Raleigh asked. He'd left the house without breakfast, as had Sister.
“Me, too,”
Rooster begged.
“I know, I didn't feed anyone. I'll make a good breakfast when we get back up to the house. Just let the horses eat, give it another half hour. I always like to see how much each has eaten. You know how fussy I am with them.” She rose from the chair, opened a midsize dark red plastic garbage can, almost a little art object in its own way, and handed each dog a large milkbone.
She sat down again, talking to them as they chewed. “Boys, I keep thinking about all this. There is such a thing as the criminal mind. I can't say that I understand that mind, but Ben Sidell does, I'm sure. There are people born without a conscience, psychopaths, sociopaths, I don't know all the technical terms. It boils down to a criminal brain. I don't necessarily believe a criminal mind is an insane mind, although some are. If you think about it, every single society on earth since B.C. has faced criminal behavior and destructive people. We think we've advanced in our handling of it, but I think we've backslid, abandoned our responsibility to the law-abiding. That's not what worries me at this moment. You see, boys, I'm thinking about Donnie, Mitch, and Anthony, especially Anthony. Three people who have died of unnatural causes in a short period of time. Three people loosely connected by work.”

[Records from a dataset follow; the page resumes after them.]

-- pv_equiv track=rewrite | github.com/dan-sazonov/olymp-playground | ЕГЭ/22/10323.py | f
-- ===== SOURCE A (Python) =====
-- def f(x):
--     a = 0
--     b = 0
--     while x > 0:
--         a = a + 1
--         if x % 2 == 0:
--             b += x % 10
--         x = x // 10
--     return a, b
-- ===== SOURCE B (Python) =====
-- def f(x):
--     if x <= 0:
--         return 0, 0
--     digits = [int(c) for c in str(x)]
--     return len(digits), sum(d for d in digits if d % 2 == 0)
-- ===== Notes on version B (the rewrite author's own statement) =====
-- stated objective: idiomatic
-- what changed: Replaces A's single right-to-left arithmetic digit-stripping while-loop (carrying two running accumulators) by converting the positive integer to its decimal string once and doing two separate aggregations (len and a filtered sum) over the digit list.
import Mathlib
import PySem

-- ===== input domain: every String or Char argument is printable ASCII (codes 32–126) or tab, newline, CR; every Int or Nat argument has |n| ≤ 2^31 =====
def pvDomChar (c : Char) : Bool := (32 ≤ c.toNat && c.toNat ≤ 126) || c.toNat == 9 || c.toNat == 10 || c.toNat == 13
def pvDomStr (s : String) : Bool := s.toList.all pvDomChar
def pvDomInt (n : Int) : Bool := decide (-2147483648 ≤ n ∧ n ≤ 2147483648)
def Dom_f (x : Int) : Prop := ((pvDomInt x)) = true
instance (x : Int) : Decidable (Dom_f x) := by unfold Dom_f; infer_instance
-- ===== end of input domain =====

-- B replaces A's arithmetic digit-stripping while-loop by a decimal-string conversion
-- followed by two separate aggregations (length, filtered sum) over the digit list.

-- ===== PORT A =====
-- A's while loop, carrying the two accumulators a and b.
def fLoop (x a b : Int) : Int × Int :=
  if _h : x > 0 then
    fLoop (PySem.Int.floordiv x 10) (a + 1)
      (if PySem.Int.mod x 2 == 0 then b + PySem.Int.mod x 10 else b)
  else (a, b)
termination_by x.toNat
decreasing_by simp only [PySem.Int.floordiv]; rw [Int.fdiv_eq_ediv]; simp; omega

def f (x : Int) : Int × Int := fLoop x 0 0

-- ===== PORT B =====
def f_alt (x : Int) : Int × Int :=
  if x ≤ 0 then (0, 0)
  else
    let digits := (PySem.Int.toStr x).toList.map (fun c => ((c.toNat : Int) - 48))
    ((digits.length : Int), (digits.filter (fun d => d % 2 == 0)).sum)

-- ===== PRECONDITION & SPEC =====
def Spec_f (x : Int) (out : Int × Int) : Prop := out = f_alt x
instance (x : Int) (out : Int × Int) : Decidable (Spec_f x out) := by unfold Spec_f; infer_instance

-- ===== CLAIM (what is proved, stated in full; the proofs are below) =====
def Claim_equal_f : Prop := ∀ (x : Int), Dom_f x → Spec_f x (f x)

-- ===== LEMMAS AND PROOFS =====

lemma toDigitsCore_eq_digits (f : Nat) : ∀ (n : Nat) (acc : List Char), n ≠ 0 → n ≤ f →
    Nat.toDigitsCore 10 f n acc = ((Nat.digits 10 n).map Nat.digitChar).reverse ++ acc := by
  induction f with
  | zero => intro n acc hn hle; omega
  | succ f ih =>
    intro n acc hn hle
    rw [Nat.toDigitsCore]
    by_cases h : n / 10 = 0
    · have hlt : n < 10 := by omega
      rw [Nat.digits_def' (by norm_num) (Nat.pos_of_ne_zero hn)]
      simp [h, Nat.mod_eq_of_lt hlt]
    · have h10 : n / 10 ≤ f := by
        have := Nat.div_lt_self (Nat.pos_of_ne_zero hn) (by norm_num : 1 < 10)
        omega
      simp only [h]
      rw [ih (n / 10) _ h h10,
        Nat.digits_def' (by norm_num : 1 < 10) (Nat.pos_of_ne_zero hn)]
      simp

lemma toDigits_eq_digits (n : Nat) (hn : 0 < n) :
    Nat.toDigits 10 n = ((Nat.digits 10 n).map Nat.digitChar).reverse := by
  rw [Nat.toDigits]
  simpa using toDigitsCore_eq_digits (n + 1) n [] (by omega) (by omega)

lemma digitChar_toNat (d : Nat) (hd : d < 10) : (Nat.digitChar d).toNat = 48 + d := by
  interval_cases d <;> decide

-- the even-digit sum of n, as A accumulates it
def evenSum (n : Nat) : Nat := ((Nat.digits 10 n).filter (fun d => d % 2 == 0)).sum

lemma fLoop_eq (n : Nat) : ∀ (a b : Int),
    fLoop (n : Int) a b = (a + ((Nat.digits 10 n).length : Int), b + (evenSum n : Int)) := by
  induction n using Nat.strong_induction_on with
  | _ n ih =>
    intro a b
    by_cases hn : n = 0
    · subst hn
      rw [fLoop.eq_def]
      simp [evenSum]
    · have hpos : 0 < n := Nat.pos_of_ne_zero hn
      rw [fLoop.eq_def]
      have hgt : (n : Int) > 0 := by exact_mod_cast hpos
      rw [dif_pos hgt]
      have hfd : PySem.Int.floordiv (n : Int) 10 = ((n / 10 : Nat) : Int) := by
        simp only [PySem.Int.floordiv]
        rw [Int.fdiv_eq_ediv, if_pos (Or.inl (by norm_num : (0:Int) ≤ 10))]; omega
      have hm2 : PySem.Int.mod (n : Int) 2 = ((n % 2 : Nat) : Int) := by
        simp only [PySem.Int.mod]
        rw [Int.fmod_eq_emod]; omega
      have hm10 : PySem.Int.mod (n : Int) 10 = ((n % 10 : Nat) : Int) := by
        simp only [PySem.Int.mod]
        rw [Int.fmod_eq_emod]; omega
      rw [hfd, hm2, hm10, ih (n / 10) (Nat.div_lt_self hpos (by norm_num))]
      unfold evenSum
      rw [Nat.digits_def' (by norm_num : 1 < 10) hpos]
      have heq : ((n % 2 : Nat) : Int) == 0 ↔ n % 10 % 2 == 0 := by
        simp [beq_iff_eq]; omega
      rw [List.filter_cons]
      by_cases hpar : n % 10 % 2 == 0
      · rw [if_pos hpar, if_pos (heq.mpr hpar)]
        simp only [List.length_cons, List.sum_cons, Prod.mk.injEq]
        refine ⟨?_, ?_⟩ <;> (push_cast; try ring)
      · rw [if_neg hpar, if_neg (fun h => hpar (heq.mp h))]
        simp only [List.length_cons, Prod.mk.injEq]
        refine ⟨?_, ?_⟩ <;> (push_cast; try ring)

lemma f_alt_pos (x : Int) (hx : 0 < x) :
    f_alt x = (((Nat.digits 10 x.toNat).length : Int), (evenSum x.toNat : Int)) := by
  unfold f_alt
  rw [if_neg (by omega)]
  have hchars : (PySem.Int.toStr x).toList = ((Nat.digits 10 x.toNat).map Nat.digitChar).reverse := by
    rw [PySem.Int.toList_toStr, PySem.Int.toChars, if_neg (by omega),
      toDigits_eq_digits x.toNat (by omega)]
  simp only [hchars, List.map_reverse, List.map_map]
  have hmap : (Nat.digits 10 x.toNat).map ((fun c => ((c.toNat : Int) - 48)) ∘ Nat.digitChar)
      = (Nat.digits 10 x.toNat).map (fun d : Nat => (d : Int)) := by
    apply List.map_congr_left
    intro d hd
    have : d < 10 := Nat.digits_lt_base (by norm_num) hd
    simp [Function.comp, digitChar_toNat d this]
  rw [hmap]
  simp only [Prod.mk.injEq]
  refine ⟨?_, ?_⟩
  · simp
  · rw [List.filter_reverse, List.sum_reverse]
    have hfm : ((Nat.digits 10 x.toNat).map (fun d : Nat => (d : Int))).filter (fun d => d % 2 == 0)
        = ((Nat.digits 10 x.toNat).filter (fun d => d % 2 == 0)).map (fun d : Nat => (d : Int)) := by
      rw [List.filter_map]
      congr 1
      apply List.filter_congr
      intro d _
      simp
      omega
    rw [hfm, evenSum]
    simp [Nat.cast_list_sum]

-- ===== VERDICT (by name: the statement is the Claim_ definition above) =====
theorem f_spec : Claim_equal_f := by
  intro x _
  unfold Spec_f f
  by_cases hx : 0 < x
  · have : x = (x.toNat : Int) := by omega
    rw [this, fLoop_eq x.toNat 0 0, ← this, f_alt_pos x hx]
    simp
  · rw [fLoop.eq_def, dif_neg (by omega)]
    unfold f_alt
    rw [if_pos (by omega)]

Raleigh stopped chewing a minute.
“I'm listening.”
“Are these deaths the work of a nutcase? I think not. What is this about? There's no element of passion. That shows on the corpse. This is cold murder, just getting people out of the way and trying not to make too big a mess out of it. With Mitch and Anthony, it appeared natural until the autopsy. Then, the question: Is it murder? Of course it is. I think so. They were thought out. But they weren't thought out quite well enough, were they? Could Donnie really have been stupid enough to soak the warehouse and light a match without making sure of his escape? That's pretty stupid. This mess isn't about love, lust, or revenge. It's greed. So I ask you, my two friends, where is the money? Show me the money.”